Conforme Maria Erotides, é fundamental orientar a população sobre direitos, deveres e demais assuntos relacionados ao enfrentamento da violência contra a mulher. Durante a roda de conversa, ela orientou os participantes sobre como denunciar casos de violência doméstica pelo telefone 180 e acionar o 190 em situações de emergência.
“Muitas pessoas acham que a violência é só a agressão física, mas também existe a violência psicológica, a violência moral e a violência patrimonial. Eu estou realmente feliz de estar em uma ação como essa, trazendo um pouco das experiências da minha vida como juíza e desembargadora, como também ouvindo testemunhos da população e tirando suas dúvidas”, disse Maria Erotides.

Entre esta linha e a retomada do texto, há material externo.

-- pv_equiv track=rewrite | github.com/debarunlahiri/lambrk-compressor | utils/video_utils.py | get_supported_qualities
-- ===== SOURCE A (Python) =====
-- QUALITY_CONFIGS = {
--     '144p': {
--         'height': 144,
--         'bitrate': '200k',
--         'maxrate': '300k',
--         'bufsize': '400k'
--     },
--     '240p': {
--         'height': 240,
--         'bitrate': '400k',
--         'maxrate': '600k',
--         'bufsize': '800k'
--     },
--     '360p': {
--         'height': 360,
--         'bitrate': '800k',
--         'maxrate': '1200k',
--         'bufsize': '1600k'
--     },
--     '480p': {
--         'height': 480,
--         'bitrate': '1500k',
--         'maxrate': '2250k',
--         'bufsize': '3000k'
--     },
--     '720p': {
--         'height': 720,
--         'bitrate': '3000k',
--         'maxrate': '4500k',
--         'bufsize': '6000k'
--     },
--     '1080p': {
--         'height': 1080,
--         'bitrate': '6000k',
--         'maxrate': '9000k',
--         'bufsize': '12000k'
--     },
--     '1440p': {
--         'height': 1440,
--         'bitrate': '12000k',
--         'maxrate': '18000k',
--         'bufsize': '24000k'
--     },
--     '2160p': {
--         'height': 2160,
--         'bitrate': '25000k',
--         'maxrate': '37500k',
--         'bufsize': '50000k'
--     }
-- }
--
-- def get_supported_qualities(original_height: int, original_width: int) -> list:
--     """
--     Get supported qualities up to the original video resolution.
--     Only creates qualities that are equal to or lower than the original.
--     Maintains aspect ratio and orientation.
--     """
--     supported = []
--     # Determine the maximum quality based on original resolution
--     max_quality_height = min(original_height, 2160)  # Cap at 4K max
--
--     # Quality order from lowest to highest
--     quality_order = ['144p', '240p', '360p', '480p', '720p', '1080p', '1440p', '2160p']
--
--     for quality in quality_order:
--         config = QUALITY_CONFIGS[quality]
--         # Only add qualities that are <= original resolution
--         if config['height'] <= original_height:
--             supported.append(quality)
--
--     return supported
-- ===== SOURCE B (Python) =====
-- QUALITY_ORDER = ['144p', '240p', '360p', '480p', '720p', '1080p', '1440p', '2160p']
-- HEIGHTS = [144, 240, 360, 480, 720, 1080, 1440, 2160]
--
-- def get_supported_qualities(original_height: int, original_width: int) -> list:
--     # Heights are ascending, so the supported set is exactly a prefix of
--     # QUALITY_ORDER; find its length by binary search (bisect_right).
--     lo, hi = 0, len(HEIGHTS)
--     while lo < hi:
--         mid = (lo + hi) // 2
--         if HEIGHTS[mid] <= original_height:
--             lo = mid + 1
--         else:
--             hi = mid
--     return QUALITY_ORDER[:lo]
-- ===== Notes on version B (the rewrite author's own statement) =====
-- stated objective: alternative
-- what changed: B exploits that the eight quality heights are ascending: the supported set is a prefix, whose length is found by a hand-rolled bisect_right binary search over the heights, replacing A's per-quality dict lookup and comparison scan.
import Mathlib
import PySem

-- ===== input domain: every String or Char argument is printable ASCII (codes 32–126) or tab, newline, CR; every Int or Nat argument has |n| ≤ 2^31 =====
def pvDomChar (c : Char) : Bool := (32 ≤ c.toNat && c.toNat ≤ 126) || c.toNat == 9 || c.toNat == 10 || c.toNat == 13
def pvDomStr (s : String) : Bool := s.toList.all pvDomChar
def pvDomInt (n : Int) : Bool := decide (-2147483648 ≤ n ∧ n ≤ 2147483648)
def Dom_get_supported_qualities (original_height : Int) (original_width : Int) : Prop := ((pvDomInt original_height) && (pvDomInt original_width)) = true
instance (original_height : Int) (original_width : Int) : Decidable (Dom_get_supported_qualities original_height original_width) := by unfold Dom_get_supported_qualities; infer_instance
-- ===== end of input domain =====

-- B replaces A's scan over all eight qualities (dict lookup + comparison each) by a
-- bisect_right binary search on the ascending height list and a prefix slice (objective: alternative).

-- ===== PORT A =====
-- QUALITY_CONFIGS as an association list: quality ↦ (height, bitrate, maxrate, bufsize)
def QUALITY_CONFIGS : PySem.Dict String (Int × String × String × String) :=
  PySem.Dict.ofList [("144p", (144, "200k", "300k", "400k")),
   ("240p", (240, "400k", "600k", "800k")),
   ("360p", (360, "800k", "1200k", "1600k")),
   ("480p", (480, "1500k", "2250k", "3000k")),
   ("720p", (720, "3000k", "4500k", "6000k")),
   ("1080p", (1080, "6000k", "9000k", "12000k")),
   ("1440p", (1440, "12000k", "18000k", "24000k")),
   ("2160p", ((2160 : Int), "25000k", "37500k", "50000k"))]

def get_supported_qualities (original_height : Int) (original_width : Int) : List String :=
  let supported : List String := []
  let _max_quality_height := min original_height 2160
  let quality_order := ["144p", "240p", "360p", "480p", "720p", "1080p", "1440p", "2160p"]
  quality_order.foldl
    (fun supported quality =>
      -- QUALITY_CONFIGS[quality]: key always present, so getD is exact here
      let config := PySem.Dict.getD QUALITY_CONFIGS quality (0, "", "", "")
      if config.1 ≤ original_height then supported ++ [quality] else supported)
    supported

-- ===== PORT B =====
def HEIGHTS : List Int := [144, 240, 360, 480, 720, 1080, 1440, 2160]
def QUALITY_ORDER : List String := ["144p", "240p", "360p", "480p", "720p", "1080p", "1440p", "2160p"]

-- the while-loop of Source B: bisect_right over HEIGHTS (index always in range, so getD is exact)
def pvBisect (original_height : Int) (lo hi : Nat) : Nat :=
  if lo < hi then
    let mid := (lo + hi) / 2
    if HEIGHTS.getD mid 0 ≤ original_height then pvBisect original_height (mid + 1) hi
    else pvBisect original_height lo mid
  else lo
termination_by hi - lo
decreasing_by all_goals omega

def get_supported_qualities_alt (original_height : Int) (original_width : Int) : List String :=
  QUALITY_ORDER.take (pvBisect original_height 0 HEIGHTS.length)

-- ===== PRECONDITION & SPEC =====
def Spec_get_supported_qualities (original_height : Int) (original_width : Int) (out : List String) : Prop := out = get_supported_qualities_alt original_height original_width
instance (original_height : Int) (original_width : Int) (out : List String) : Decidable (Spec_get_supported_qualities original_height original_width out) := by unfold Spec_get_supported_qualities; infer_instance

-- ===== CLAIM (what is proved, stated in full; the proofs are below) =====
def Claim_equal_get_supported_qualities : Prop := ∀ (original_height : Int) (original_width : Int), Dom_get_supported_qualities original_height original_width → Spec_get_supported_qualities original_height original_width (get_supported_qualities original_height original_width)

-- ===== LEMMAS AND PROOFS =====

-- ===== VERDICT (by name: the statement is the Claim_ definition above) =====
theorem get_supported_qualities_spec : Claim_equal_get_supported_qualities := by
  intro h w _
  unfold Spec_get_supported_qualities get_supported_qualities get_supported_qualities_alt
  have c144 : (PySem.Dict.getD QUALITY_CONFIGS "144p" (0, "", "", "")).1 = (144:Int) := by decide
  have c240 : (PySem.Dict.getD QUALITY_CONFIGS "240p" (0, "", "", "")).1 = (240:Int) := by decide
  have c360 : (PySem.Dict.getD QUALITY_CONFIGS "360p" (0, "", "", "")).1 = (360:Int) := by decide
  have c480 : (PySem.Dict.getD QUALITY_CONFIGS "480p" (0, "", "", "")).1 = (480:Int) := by decide
  have c720 : (PySem.Dict.getD QUALITY_CONFIGS "720p" (0, "", "", "")).1 = (720:Int) := by decide
  have c1080 : (PySem.Dict.getD QUALITY_CONFIGS "1080p" (0, "", "", "")).1 = (1080:Int) := by decide
  have c1440 : (PySem.Dict.getD QUALITY_CONFIGS "1440p" (0, "", "", "")).1 = (1440:Int) := by decide
  have c2160 : (PySem.Dict.getD QUALITY_CONFIGS "2160p" (0, "", "", "")).1 = (2160:Int) := by decide
  rcases lt_or_ge h 144 with hc0 | hc0
  · simp [pvBisect, HEIGHTS, QUALITY_ORDER, c144, c240, c360, c480, c720, c1080, c1440, c2160, (show ¬((144:Int) ≤ h) from by omega), (show ¬((240:Int) ≤ h) from by omega), (show ¬((360:Int) ≤ h) from by omega), (show ¬((480:Int) ≤ h) from by omega), (show ¬((720:Int) ≤ h) from by omega), (show ¬((1080:Int) ≤ h) from by omega), (show ¬((1440:Int) ≤ h) from by omega), (show ¬((2160:Int) ≤ h) from by omega)]
  · rcases lt_or_ge h 240 with hc1 | hc1
    · simp [pvBisect, HEIGHTS, QUALITY_ORDER, c144, c240, c360, c480, c720, c1080, c1440, c2160, (show ((144:Int) ≤ h) from by omega), (show ¬((240:Int) ≤ h) from by omega), (show ¬((360:Int) ≤ h) from by omega), (show ¬((480:Int) ≤ h) from by omega), (show ¬((720:Int) ≤ h) from by omega), (show ¬((1080:Int) ≤ h) from by omega), (show ¬((1440:Int) ≤ h) from by omega), (show ¬((2160:Int) ≤ h) from by omega)]
    · rcases lt_or_ge h 360 with hc2 | hc2
      · simp [pvBisect, HEIGHTS, QUALITY_ORDER, c144, c240, c360, c480, c720, c1080, c1440, c2160, (show ((144:Int) ≤ h) from by omega), (show ((240:Int) ≤ h) from by omega), (show ¬((360:Int) ≤ h) from by omega), (show ¬((480:Int) ≤ h) from by omega), (show ¬((720:Int) ≤ h) from by omega), (show ¬((1080:Int) ≤ h) from by omega), (show ¬((1440:Int) ≤ h) from by omega), (show ¬((2160:Int) ≤ h) from by omega)]
      · rcases lt_or_ge h 480 with hc3 | hc3
        · simp [pvBisect, HEIGHTS, QUALITY_ORDER, c144, c240, c360, c480, c720, c1080, c1440, c2160, (show ((144:Int) ≤ h) from by omega), (show ((240:Int) ≤ h) from by omega), (show ((360:Int) ≤ h) from by omega), (show ¬((480:Int) ≤ h) from by omega), (show ¬((720:Int) ≤ h) from by omega), (show ¬((1080:Int) ≤ h) from by omega), (show ¬((1440:Int) ≤ h) from by omega), (show ¬((2160:Int) ≤ h) from by omega)]
        · rcases lt_or_ge h 720 with hc4 | hc4
          · simp [pvBisect, HEIGHTS, QUALITY_ORDER, c144, c240, c360, c480, c720, c1080, c1440, c2160, (show ((144:Int) ≤ h) from by omega), (show ((240:Int) ≤ h) from by omega), (show ((360:Int) ≤ h) from by omega), (show ((480:Int) ≤ h) from by omega), (show ¬((720:Int) ≤ h) from by omega), (show ¬((1080:Int) ≤ h) from by omega), (show ¬((1440:Int) ≤ h) from by omega), (show ¬((2160:Int) ≤ h) from by omega)]
          · rcases lt_or_ge h 1080 with hc5 | hc5
            · simp [pvBisect, HEIGHTS, QUALITY_ORDER, c144, c240, c360, c480, c720, c1080, c1440, c2160, (show ((144:Int) ≤ h) from by omega), (show ((240:Int) ≤ h) from by omega), (show ((360:Int) ≤ h) from by omega), (show ((480:Int) ≤ h) from by omega), (show ((720:Int) ≤ h) from by omega), (show ¬((1080:Int) ≤ h) from by omega), (show ¬((1440:Int) ≤ h) from by omega), (show ¬((2160:Int) ≤ h) from by omega)]
            · rcases lt_or_ge h 1440 with hc6 | hc6
              · simp [pvBisect, HEIGHTS, QUALITY_ORDER, c144, c240, c360, c480, c720, c1080, c1440, c2160, (show ((144:Int) ≤ h) from by omega), (show ((240:Int) ≤ h) from by omega), (show ((360:Int) ≤ h) from by omega), (show ((480:Int) ≤ h) from by omega), (show ((720:Int) ≤ h) from by omega), (show ((1080:Int) ≤ h) from by omega), (show ¬((1440:Int) ≤ h) from by omega), (show ¬((2160:Int) ≤ h) from by omega)]
              · rcases lt_or_ge h 2160 with hc7 | hc7
                · simp [pvBisect, HEIGHTS, QUALITY_ORDER, c144, c240, c360, c480, c720, c1080, c1440, c2160, (show ((144:Int) ≤ h) from by omega), (show ((240:Int) ≤ h) from by omega), (show ((360:Int) ≤ h) from by omega), (show ((480:Int) ≤ h) from by omega), (show ((720:Int) ≤ h) from by omega), (show ((1080:Int) ≤ h) from by omega), (show ((1440:Int) ≤ h) from by omega), (show ¬((2160:Int) ≤ h) from by omega)]
                · simp [pvBisect, HEIGHTS, QUALITY_ORDER, c144, c240, c360, c480, c720, c1080, c1440, c2160, (show ((144:Int) ≤ h) from by omega), (show ((240:Int) ≤ h) from by omega), (show ((360:Int) ≤ h) from by omega), (show ((480:Int) ≤ h) from by omega), (show ((720:Int) ≤ h) from by omega), (show ((1080:Int) ≤ h) from by omega), (show ((1440:Int) ≤ h) from by omega), (show ((2160:Int) ≤ h) from by omega)]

Conforme a secretária de Assistência Social, Taynara Morais, entre as atividades estão as rodas de conversa realizadas em diferentes equipamentos públicos, com o objetivo de ampliar o diálogo, fortalecer as mulheres e orientar a população sobre direitos e formas de enfrentamento à violência.
“O encontro abordou a conscientização sobre a violência contra a mulher, reforçando a importância da informação e da busca por apoio diante de situações de violência. As ações integram a mobilização do Agosto Lilás e reforçam o compromisso do Município com a conscientização, o respeito, a dignidade e a proteção das mulheres, destacando a importância de reconhecer os diferentes tipos de violência e buscar ajuda. Durante os encontros, as participantes também recebem orientações sobre os serviços da rede de proteção e assistência social disponíveis no Município. A proposta é criar espaços seguros de escuta e diálogo, fortalecendo vínculos e contribuindo para que mais mulheres conheçam seus direitos e saibam onde procurar acolhimento”, comentou.
Segundo a gerente do Centro de Convivência Vovô Zeid, Leda Márcia, a ação tem o objetivo de aproximar os serviços públicos da população, especialmente das mulheres, e ampliar o acesso à informação e às redes de proteção.
“Uma coisa que sempre digo para todos é que devemos orientar desde a infância, orientar as crianças para que não sejam futuros agressores. Então, essa é uma orientação que passo para os nossos idosos, para que orientem seus netos, bisnetos e tataranetos”, pontuou.